Ultimately whether there were falsifications or misrepresentations of events in the book or there are currently issues within the CAI organisation these should not detract from the key themes that the book is trying to convey. We should be trying to fight our wars with education and not just bombs. Not only unbiased education for the children of countries like Afghanistan and Pakistan but education within our own country on other cultures and religions. There are a lot of misrepresentations of Muslims in the minds of people today.
And for everyone out there putting Mortenson down. At least he tried.
The main issues
And now to get into a bit more detail if you are interested. Please note this section will contain detailed descriptions of story plots from the book. Also please note that unfortunately I have been unable to obtain a copy of the article written by Jon Krakauer
Lets address the first claim; that Greg Mortenson lied in the book. The two main claims in regards to this is that he didn't visit Korphe, the main village in the book and where he built his first school, until a year later than described in the book. And that he wasn't abducted by the Taliban.
In regards the first claim, Mortenson is the first to admit that there are inaccuracies in the timeline of the book as he and David Oliver Relin agreed to "simplify the sequence of events for the purposes of telling what was, at times, a complicated story" <source>. He clarifies that he first visited the village after the failed K2 attempt and then returned one year later but that many of the events during these two visits were portrayed as one visit in the book for simplification <source>. He also identifies another area in the book where this has happened; "At the end of the book, I took three trips up to northern Afghanistan, over about a year and a half. Those were synthesized into one trip." <source>. From what I can tell personally the main discrepancy is that on his very first visit he was only in Korphe for a few hours not overnight like is implied in the book. However the rest adds up. When I was reading the book I certainly interpreted that there were multiple trips to and from Korphe and he states in the book that it took over 2 years to build the bridge (and subsequently the school) in Korphe.

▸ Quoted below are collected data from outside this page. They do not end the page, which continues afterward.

-- ===== CLAIM (what is proved, stated in full; the proofs are below) =====
def Claim_equal_rook_attacks : Prop := ∀ (wr : Int × Int) (wk : Int × Int) (bk : Int × Int), Dom_rook_attacks wr wk bk → Spec_rook_attacks wr wk bk (rook_attacks wr wk bk)

-- ===== LEMMAS AND PROOFS =====

-- the four unit directions
def pvDir (dx dy : Int) : Prop :=
  (dx = 1 ∧ dy = 0) ∨ (dx = -1 ∧ dy = 0) ∨ (dx = 0 ∧ dy = 1) ∨ (dx = 0 ∧ dy = -1)

-- B's stop value for one ray
def pvStop (rx ry dx dy : Int) (wk bk : Int × Int) : Int :=
  pvTighten rx ry dx dy (pvTighten rx ry dx dy (pvWall rx ry dx dy) wk) bk

-- ---- arithmetic facts about the wall distance (per direction) ----

lemma pvWall_nonneg (rx ry dx dy : Int) (hd : pvDir dx dy)
    (hr : 0 ≤ rx ∧ rx < 5 ∧ 0 ≤ ry ∧ ry < 5) : 0 ≤ pvWall rx ry dx dy ∧ pvWall rx ry dx dy ≤ 4 := by
  rcases hd with ⟨h1, h2⟩ | ⟨h1, h2⟩ | ⟨h1, h2⟩ | ⟨h1, h2⟩ <;> subst h1 <;> subst h2 <;>
    simp only [pvWall] <;> norm_num <;> omega

lemma pvInBounds_ray (rx ry dx dy t : Int) (hd : pvDir dx dy)
    (hr : 0 ≤ rx ∧ rx < 5 ∧ 0 ≤ ry ∧ ry < 5) (h1 : 1 ≤ t) (h2 : t ≤ pvWall rx ry dx dy) :
    pvInBounds (rx + t * dx, ry + t * dy) = true := by
  rcases hd with ⟨ha, hb⟩ | ⟨ha, hb⟩ | ⟨ha, hb⟩ | ⟨ha, hb⟩ <;> subst ha <;> subst hb <;>
    simp only [pvWall] at h2 <;> norm_num at h2 ⊢ <;> simp [pvInBounds] <;> omega

lemma pvOOB_wall (rx ry dx dy t : Int) (hd : pvDir dx dy)
    (hr : 0 ≤ rx ∧ rx < 5 ∧ 0 ≤ ry ∧ ry < 5) (ht : t = pvWall rx ry dx dy + 1) :
    pvInBounds (rx + t * dx, ry + t * dy) = false := by
  rcases hd with ⟨ha, hb⟩ | ⟨ha, hb⟩ | ⟨ha, hb⟩ | ⟨ha, hb⟩ <;> subst ha <;> subst hb <;>
    simp only [pvWall] at ht <;> norm_num at ht <;> simp [pvInBounds] <;> omega

-- a point collinear with the ray at signed distance t IS the ray square at distance t
lemma pvCollinear_eq (rx ry dx dy : Int) (p : Int × Int) (hd : pvDir dx dy)
    (hc : (p.1 - rx) * dy = (p.2 - ry) * dx) :
    p = (rx + (dx * (p.1 - rx) + dy * (p.2 - ry)) * dx, ry + (dx * (p.1 - rx) + dy * (p.2 - ry)) * dy) := by
  obtain ⟨px, py⟩ := p
  rcases hd with ⟨ha, hb⟩ | ⟨ha, hb⟩ | ⟨ha, hb⟩ | ⟨ha, hb⟩ <;> subst ha <;> subst hb <;>
    simp only [Prod.mk.injEq] at hc ⊢ <;> constructor <;> omega
theorem push_negRev (e : Int) (xs : List Int) (h : xs.Pairwise (· ≤ ·)) :
    heapPush (negRev xs) (-e) = negRev (insI e xs) := by
  apply sorted_eqI
  · exact pw_insI (negRev_pw h)
  · exact negRev_pw (pw_insI h)
  · refine (List.perm_orderedInsert _ _ _).trans ?_
    refine (((List.reverse_perm _).cons (-e)).trans ?_).trans (List.reverse_perm _).symm
    show List.Perm ((e :: xs).map (fun x => -x)) _
    exact ((perm_insI e xs).map _).symm

theorem pop_negRev (xs : List Int) (l : Int) :
    heapPop (negRev (xs ++ [l])) = (-l, negRev xs) := by
  simp [negRev, heapPop]

theorem sum_nonnegI {l : List Int} (h : ∀ x ∈ l, 0 ≤ x) : 0 ≤ l.sum :=
  List.sum_nonneg h

theorem perm_ins_mid (e : Int) (X Y : List Int) :
    List.Perm (insI e (X ++ Y)) (X ++ insI e Y) :=
  (perm_insI _ _).trans (List.perm_middle.symm.trans (List.Perm.append_left X (perm_insI e Y).symm))

theorem heapPop_cons (x : Int) (t : List Int) : heapPop (x :: t) = (x, t) := rfl
-- A's fold equals the run recursion (loop invariant, generalized state)
theorem loopA_eq (md : Int) : ∀ (t : List Int) (segs : List (Int × Int × Int)) (c s i : Int),
    (let st := t.foldl (pvStepA md) (segs, c, s, i)
     if (i + (t.length : Int)) - st.2.2.1 ≥ md
     then st.1 ++ [(st.2.2.1, i + (t.length : Int) - 1, st.2.1)] else st.1)
    = segs ++ (if (i - s) + pvLead c t ≥ md then [(s, i - 1 + pvLead c t, c)] else [])
        ++ pvGo md (pvDropRun c t) (i + pvLead c t) := by
  intro t
  induction t with
  | nil =>
    intro segs c s i
    simp only [List.foldl_nil, pvLead, pvDropRun, pvGo, List.length_nil]
    split <;> simp <;> omega
  | cons r rs ih =>
    intro segs c s i
    by_cases h : r = c
    · subst h
      have hstep : pvStepA md (segs, r, s, i) r = (segs, r, s, i + 1) := by simp [pvStepA]
      have hL : pvLead r (r :: rs) = 1 + pvLead r rs := by simp [pvLead]
      have hD : pvDropRun r (r :: rs) = pvDropRun r rs := by simp [pvDropRun]
      simp only [List.foldl_cons, hstep, hL, hD, List.length_cons]
      push_cast
      rw [show (i + ((rs.length : Int) + 1)) = (i + 1) + (rs.length : Int) by ring]
      rw [ih segs r s (i + 1)]
      rw [show (i - s) + (1 + pvLead r rs) = (i + 1 - s) + pvLead r rs by ring]
      rw [show i - 1 + (1 + pvLead r rs) = (i + 1) - 1 + pvLead r rs by ring]
      rw [show i + (1 + pvLead r rs) = (i + 1) + pvLead r rs by ring]
    · have hstep : pvStepA md (segs, c, s, i) r
          = ((if i - s ≥ md then segs ++ [(s, i - 1, c)] else segs), r, i, i + 1) := by
        simp [pvStepA, h]
      have hL : pvLead c (r :: rs) = 0 := by simp [pvLead, h]
      have hD : pvDropRun c (r :: rs) = r :: rs := by simp [pvDropRun, h]
      simp only [List.foldl_cons, hstep, hL, hD, List.length_cons]
      push_cast
      rw [show (i + ((rs.length : Int) + 1)) = (i + 1) + (rs.length : Int) by ring]
      rw [ih (if i - s ≥ md then segs ++ [(s, i - 1, c)] else segs) r i (i + 1)]
      rw [pvGo_cons]
      rw [show (i : Int) + 1 - i = 1 by ring]
      simp only [add_zero]
      rw [show (i : Int) + (1 + pvLead r rs) - 1 + 1 = i + 1 + pvLead r rs by ring]
      rw [show (i : Int) + 1 - 1 + pvLead r rs = i + (1 + pvLead r rs) - 1 by ring]
      split <;> simp [List.append_assoc]
-- pv_equiv track=rewrite | github.com/open-cu/code-cheating | course/1/subject_python/H/40501-39176.py | solution
-- ===== SOURCE A (Python) =====
-- def solution(text: str) -> str:
--     counter = 0
--     left = 0
--     while left < len(text) and text[left] == 'a':
--         left += 1
--         counter += 1
--     right = len(text) - 1
--     while right >= 0 and text[right] == 'a':
--         right -= 1
--         counter -= 1
--
--     if counter > 0:
--         return 'No'
--     stripped_text = text[max(left, 0):min(right + 1, len(text))]
--
--     if len(stripped_text) % 2 == 1:
--         left = right = len(stripped_text) // 2
--     else:
--         right = len(stripped_text) // 2
--         left = right - 1
--     while left >= 0:
--         if stripped_text[left] != stripped_text[right]:
--             return 'No'
--         left -= 1
--         right += 1
--     return 'Yes'
-- ===== SOURCE B (Python) =====
-- def solution(text: str) -> str:
--     n = len(text)
--     lead = n - len(text.lstrip('a'))
--     trail = n - len(text.rstrip('a'))
--     if lead > trail:
--         return 'No'
--     s = text[lead:n - trail]
--     return 'Yes' if s == s[::-1] else 'No'
-- ===== Notes on version B (the rewrite author's own statement) =====
-- stated objective: simpler
-- what changed: Replaces the two index while-scans and the counter accumulator by lstrip/rstrip length arithmetic, and the center-outward two-pointer loop by a single reverse-and-compare of the stripped slice.
import Mathlib
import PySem

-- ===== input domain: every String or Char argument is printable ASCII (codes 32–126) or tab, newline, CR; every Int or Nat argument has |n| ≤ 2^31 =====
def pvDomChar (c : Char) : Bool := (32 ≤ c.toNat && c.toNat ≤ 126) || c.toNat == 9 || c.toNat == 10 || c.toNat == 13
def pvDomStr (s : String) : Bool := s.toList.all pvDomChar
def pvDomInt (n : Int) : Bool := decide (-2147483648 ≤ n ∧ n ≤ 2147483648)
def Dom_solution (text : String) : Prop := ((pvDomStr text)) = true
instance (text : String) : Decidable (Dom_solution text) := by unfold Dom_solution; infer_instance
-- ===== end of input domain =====

-- B replaces A's index while-scans + counter accumulator by lstrip/rstrip length arithmetic,
-- and A's center-outward two-pointer loop by a reverse-and-compare of the stripped slice (objective: simpler).

-- ===== PORT A =====
-- first while loop: while left < len(text) and text[left] == 'a': left += 1; counter += 1
def pvScanL (cs : List Char) (left : Nat) (counter : Int) : Nat × Int :=
  if h : left < cs.length then
    if cs[left] == 'a' then pvScanL cs (left + 1) (counter + 1) else (left, counter)
  else (left, counter)
termination_by cs.length - left

-- second while loop: while right >= 0 and text[right] == 'a': right -= 1; counter -= 1
-- (text[right] is in range whenever 0 <= right, since right starts at len-1 and only decreases,
-- so testing 'pyGet? = some _' is exact: no IndexError occurs)
def pvScanR (cs : List Char) (right : Int) (counter : Int) : Int × Int :=
  if h : 0 ≤ right ∧ PySem.List.pyGet? cs right = some 'a' then
    pvScanR cs (right - 1) (counter - 1)
  else (right, counter)
termination_by (right + 1).toNat
decreasing_by omega

-- final while loop: while left >= 0: if s[left] != s[right]: return 'No'; left -= 1; right += 1
def pvChk (cs : List Char) (l r : Int) : String :=
  if h : 0 ≤ l then
    match PySem.List.pyGet? cs l, PySem.List.pyGet? cs r with
    | some a, some b => if a ≠ b then "No" else pvChk cs (l - 1) (r + 1)
    | _, _ => "No"  -- unreachable: l + r = len - 1 throughout, so both indices are in range (no IndexError)
  else "Yes"
termination_by (l + 1).toNat
decreasing_by omega

def solution (text : String) : String :=
  let cs := text.toList
  let p1 := pvScanL cs 0 0
  let p2 := pvScanR cs ((cs.length : Int) - 1) p1.2
  if p2.2 > 0 then "No"
  else
    let st := PySem.List.slice cs (some (max (p1.1 : Int) 0)) (some (min (p2.1 + 1) (cs.length : Int)))
    let half := PySem.Int.floordiv (st.length : Int) 2
    if PySem.Int.mod (st.length : Int) 2 = 1 then pvChk st half half
    else pvChk st (half - 1) half

-- ===== PORT B =====
def solution_alt (text : String) : String :=
  let cs := text.toList
  let n := cs.length
  let lead := n - (cs.dropWhile (· == 'a')).length                       -- n - len(text.lstrip('a'))
  let trail := n - ((cs.reverse.dropWhile (· == 'a')).reverse).length    -- n - len(text.rstrip('a'))
  if lead > trail then "No"
  else
    let s := PySem.List.slice cs (some (lead : Int)) (some ((n - trail : Nat) : Int))
    if s == s.reverse then "Yes" else "No"

-- ===== PRECONDITION & SPEC =====
def Spec_solution (text : String) (out : String) : Prop := out = solution_alt text
instance (text : String) (out : String) : Decidable (Spec_solution text out) := by unfold Spec_solution; infer_instance

-- ===== CLAIM (what is proved, stated in full; the proofs are below) =====
def Claim_equal_solution : Prop := ∀ (text : String), Dom_solution text → Spec_solution text (solution text)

The other issue is that he wasn't abducted by the Taliban. First I want to simply clarify that never in the book does he say that he was abducted by the Taliban. The book describes how he makes a trip to Wazirstan in the hope of building his second school in the area, however he readily admits that this was a bad idea since he has absolutely no contacts in the area. He describes some contacts that he meets who turn out he believes to be smugglers. He also describes the madrassa located nearby which was attended by Taliban leaders indicating that Wazirstan is a Taliban supported area of Pakistan. It then goes on to describe how he is detained for five days in a room while his passport and legal documents are held. There is absolutely no description of mistreatment or 'abduction' simply that he was detained and he didn't know why. Most of the description is about his own self-doubt as he isn't sure what to do next or why he is there. After five days an English speaking Pashtun finally comes to talk with him about what he is doing in Wazirstan. Later he was released. It is unfortunate that Mortenson himself said he was abducted by the Taliban in a later interview but it is clearly not detailed as such in the book. Personally I think 60 minutes blew this one out of all proportion in order to provide more shock and awe elements in their story. That an American man who travels to a remote part of Pakistan on the border with Afghanistan without any contacts finds himself detained until a translator is found who can determine what his reasoning for being in the area is seems completely plausible to me and certainly not an exaggeration of the truth.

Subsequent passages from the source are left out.